> TASK STATEMENT
Output range, inclusive: from the line containing "def pvFac (t" to the line containing "t d) (0, 1)).2". Restate those lines from the data below word for word and only those.

Saved data entries:

-- pv_equiv track=rewrite | github.com/jean-wang-huaijin/pseudoentanglement | trace_distance.py | second_trace
-- ===== SOURCE A (Python) =====
-- def second_trace(t,n):
--     d = 2**n
--     sum = 0
--
--     for m in range(1,t):
--         prod = 1
--         for i in range(1, m+1):
--             prod *= (2**(t-1) - 2**(i-1))
--         prod *= d**(t - m)
--
--         sum += prod
--
--     return sum
--
-- n = 10    # number of qubits
-- ===== SOURCE B (Python) =====
-- def second_trace(t, n):
--     d = 2 ** n
--     acc = 0
--     prod = 1
--     for m in range(1, t):
--         prod *= 2 ** (t - 1) - 2 ** (m - 1)
--         acc = acc * d + prod
--     return acc * d
-- ===== Notes on version B (the rewrite author's own statement) =====
-- stated objective: faster
-- what changed: Replaced the quadratic double loop (inner product rebuilt from scratch for every m, plus a d**(t-m) power each step) by one pass that maintains the running partial product and folds the d-powers in Horner style (acc = acc*d + prod).
-- outside the precondition, e.g. on second_trace(1, -1): A returns 0, B returns 0.0; on second_trace(3, -1): A returns 3.75, B returns 3.75
import Mathlib
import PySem

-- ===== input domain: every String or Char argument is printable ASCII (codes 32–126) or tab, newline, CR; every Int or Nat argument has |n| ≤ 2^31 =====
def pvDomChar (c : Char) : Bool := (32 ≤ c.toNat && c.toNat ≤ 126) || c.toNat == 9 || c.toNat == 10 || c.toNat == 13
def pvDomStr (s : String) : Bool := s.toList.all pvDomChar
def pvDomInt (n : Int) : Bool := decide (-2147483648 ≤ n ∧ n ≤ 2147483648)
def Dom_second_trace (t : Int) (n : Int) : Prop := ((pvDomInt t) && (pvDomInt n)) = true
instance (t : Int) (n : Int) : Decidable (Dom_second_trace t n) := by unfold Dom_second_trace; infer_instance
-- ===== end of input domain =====

-- B replaces A's O(t^2) double loop by one O(t) pass keeping the running partial
-- product and accumulating the d-powers in Horner style.

-- ===== PORT A =====
def second_trace (t : Int) (n : Int) : Int :=
  let d : Int := 2 ^ n.toNat
  (PySem.List.pyRange 1 t 1).foldl
    (fun sum m =>
      let prod : Int := (PySem.List.pyRange 1 (m + 1) 1).foldl
        (fun prod i => prod * (2 ^ (t - 1).toNat - 2 ^ (i - 1).toNat)) 1
      let prod := prod * d ^ (t - m).toNat
      sum + prod) 0

-- ===== PORT B =====
def second_trace_alt (t : Int) (n : Int) : Int :=
  let d : Int := 2 ^ n.toNat
  let st := (PySem.List.pyRange 1 t 1).foldl
    (fun (st : Int × Int) m =>
      let prod := st.2 * (2 ^ (t - 1).toNat - 2 ^ (m - 1).toNat)
      (st.1 * d + prod, prod)) (0, 1)
  st.1 * d

-- ===== PRECONDITION & SPEC =====
-- Pre_ excludes negative n, where Python's 2**n is a float: for t ≥ 2 A returns a
-- float (not an Int), and for t ≤ 1 A returns int 0 only because the loop never
-- runs while B's acc*d is float 0.0 there.
def Pre_second_trace (_t : Int) (n : Int) : Prop := 0 ≤ n
instance (t : Int) (n : Int) : Decidable (Pre_second_trace t n) := by unfold Pre_second_trace; infer_instance
def pvWitness_second_trace : Int × Int := (4, 2)

def Spec_second_trace (t : Int) (n : Int) (out : Int) : Prop := out = second_trace_alt t n
instance (t : Int) (n : Int) (out : Int) : Decidable (Spec_second_trace t n out) := by unfold Spec_second_trace; infer_instance

-- ===== CLAIM (what is proved, stated in full; the proofs are below) =====
def Claim_equal_second_trace : Prop := ∀ (t : Int) (n : Int), Dom_second_trace t n → Pre_second_trace t n → Spec_second_trace t n (second_trace t n)

-- ===== LEMMAS AND PROOFS =====

-- the common multiplicative factor c i = 2^(t-1) - 2^(i-1)
def pvFac (t i : Int) : Int := 2 ^ (t - 1).toNat - 2 ^ (i - 1).toNat

-- A's outer-loop body and B's loop body, abstracted for the invariant
def pvFA (t d : Int) (sum m : Int) : Int :=
  sum + ((PySem.List.pyRange 1 (m + 1) 1).foldl (fun prod i => prod * pvFac t i) 1) * d ^ (t - m).toNat

def pvFB (t d : Int) (st : Int × Int) (m : Int) : Int × Int :=
  (st.1 * d + st.2 * pvFac t m, st.2 * pvFac t m)

-- Invariant over the prefix [1, …, j]:
--   A's partial sum = B's accumulator * d^(t-j), and B's prod = Π_{i=1}^{j} c i.
theorem pv_inv (t d : Int) : ∀ (j : Nat), (j : Int) ≤ t - 1 →
    (PySem.List.pyRange 1 (1 + (j : Int)) 1).foldl (pvFA t d) 0
      = ((PySem.List.pyRange 1 (1 + (j : Int)) 1).foldl (pvFB t d) (0, 1)).1 * d ^ (t - (j : Int)).toNat
    ∧ ((PySem.List.pyRange 1 (1 + (j : Int)) 1).foldl (pvFB t d) (0, 1)).2
      = (PySem.List.pyRange 1 (1 + (j : Int)) 1).foldl (fun p i => p * pvFac t i) 1 := by
  intro j
  induction j with
  | zero =>
    intro _
    simp [PySem.List.pyRange_one_eq_nil (by omega : (1 : Int) ≤ 1)]
  | succ j ih =>
    intro hj
    have hj' : (j : Int) ≤ t - 1 := by omega
    obtain ⟨ih1, ih2⟩ := ih hj'
    have hsplit : PySem.List.pyRange 1 (1 + ((j : Nat) + 1 : Int)) 1
        = PySem.List.pyRange 1 (1 + (j : Int)) 1 ++ [1 + (j : Int)] := by
      have : (1 + ((j : Nat) + 1 : Int)) = (1 + (j : Int)) + 1 := by ring
      rw [this, PySem.List.pyRange_one_succ_right (by omega : (1 : Int) ≤ 1 + (j : Int))]
    have hcast : ((j + 1 : Nat) : Int) = (j : Int) + 1 := by push_cast; ring
    rw [hcast] at *
    rw [hsplit, List.foldl_append, List.foldl_append, List.foldl_append]
    simp only [List.foldl_cons, List.foldl_nil]
    constructor
    · -- sum equation
      show pvFA t d _ (1 + (j : Int)) = (pvFB t d _ (1 + (j : Int))).1 * d ^ (t - ((j : Int) + 1)).toNat
      simp only [pvFA, pvFB] at ih1 ih2 ⊢
      have hinner : (PySem.List.pyRange 1 (1 + (j : Int) + 1) 1).foldl (fun p i => p * pvFac t i) 1
          = ((PySem.List.pyRange 1 (1 + (j : Int)) 1).foldl (fun p i => p * pvFac t i) 1) * pvFac t (1 + (j : Int)) := by
        rw [PySem.List.pyRange_one_succ_right (by omega : (1 : Int) ≤ 1 + (j : Int)), List.foldl_append]
        simp
      have hexp : (t - (j : Int)).toNat = (t - ((j : Int) + 1)).toNat + 1 := by omega
      have harg : t - (1 + (j : Int)) = t - ((j : Int) + 1) := by ring
      rw [hinner, harg, ih1, ih2, hexp, pow_succ]
      ring
    · -- prod equation
      show (pvFB t d _ (1 + (j : Int))).2
          = ((PySem.List.pyRange 1 (1 + (j : Int)) 1).foldl (fun p i => p * pvFac t i) 1) * pvFac t (1 + (j : Int))
      simp only [pvFB] at ih2 ⊢
      rw [ih2]

theorem pv_foldA (t n : Int) :
    second_trace t n = (PySem.List.pyRange 1 t 1).foldl (pvFA t (2 ^ n.toNat)) 0 := by
  unfold second_trace pvFA pvFac
  rfl

theorem pv_foldB (t n : Int) :
    second_trace_alt t n = ((PySem.List.pyRange 1 t 1).foldl (pvFB t (2 ^ n.toNat)) (0, 1)).1 * 2 ^ n.toNat := by
  unfold second_trace_alt pvFB pvFac
  rfl

-- ===== VERDICT (by name: the statement is the Claim_ definition above) =====
theorem second_trace_spec : Claim_equal_second_trace := by
  intro t n _ _
  unfold Spec_second_trace
  rw [pv_foldA, pv_foldB]
  by_cases ht : t ≤ 1
  · rw [PySem.List.pyRange_one_eq_nil ht]
    simp
  · -- t ≥ 2: apply the invariant with j = (t-1).toNat, so the prefix is the whole range
    rw [not_le] at ht
    set d : Int := 2 ^ n.toNat with hd
    have hjt : (( (t - 1).toNat : Nat) : Int) = t - 1 := by omega
    have h := pv_inv t d (t - 1).toNat (by rw [hjt])
    rw [hjt] at h
    have hrange : (1 : Int) + (t - 1) = t := by ring
    rw [hrange] at h
    have hexp : (t - (t - 1)).toNat = 1 := by omega
    rw [hexp, pow_one] at h
    exact h.1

> EXERCISE SOLUTION
def pvFac (t i : Int) : Int := 2 ^ (t - 1).toNat - 2 ^ (i - 1).toNat

-- A's outer-loop body and B's loop body, abstracted for the invariant
def pvFA (t d : Int) (sum m : Int) : Int :=
  sum + ((PySem.List.pyRange 1 (m + 1) 1).foldl (fun prod i => prod * pvFac t i) 1) * d ^ (t - m).toNat

def pvFB (t d : Int) (st : Int × Int) (m : Int) : Int × Int :=
  (st.1 * d + st.2 * pvFac t m, st.2 * pvFac t m)

-- Invariant over the prefix [1, …, j]:
--   A's partial sum = B's accumulator * d^(t-j), and B's prod = Π_{i=1}^{j} c i.
theorem pv_inv (t d : Int) : ∀ (j : Nat), (j : Int) ≤ t - 1 →
    (PySem.List.pyRange 1 (1 + (j : Int)) 1).foldl (pvFA t d) 0
      = ((PySem.List.pyRange 1 (1 + (j : Int)) 1).foldl (pvFB t d) (0, 1)).1 * d ^ (t - (j : Int)).toNat
    ∧ ((PySem.List.pyRange 1 (1 + (j : Int)) 1).foldl (pvFB t d) (0, 1)).2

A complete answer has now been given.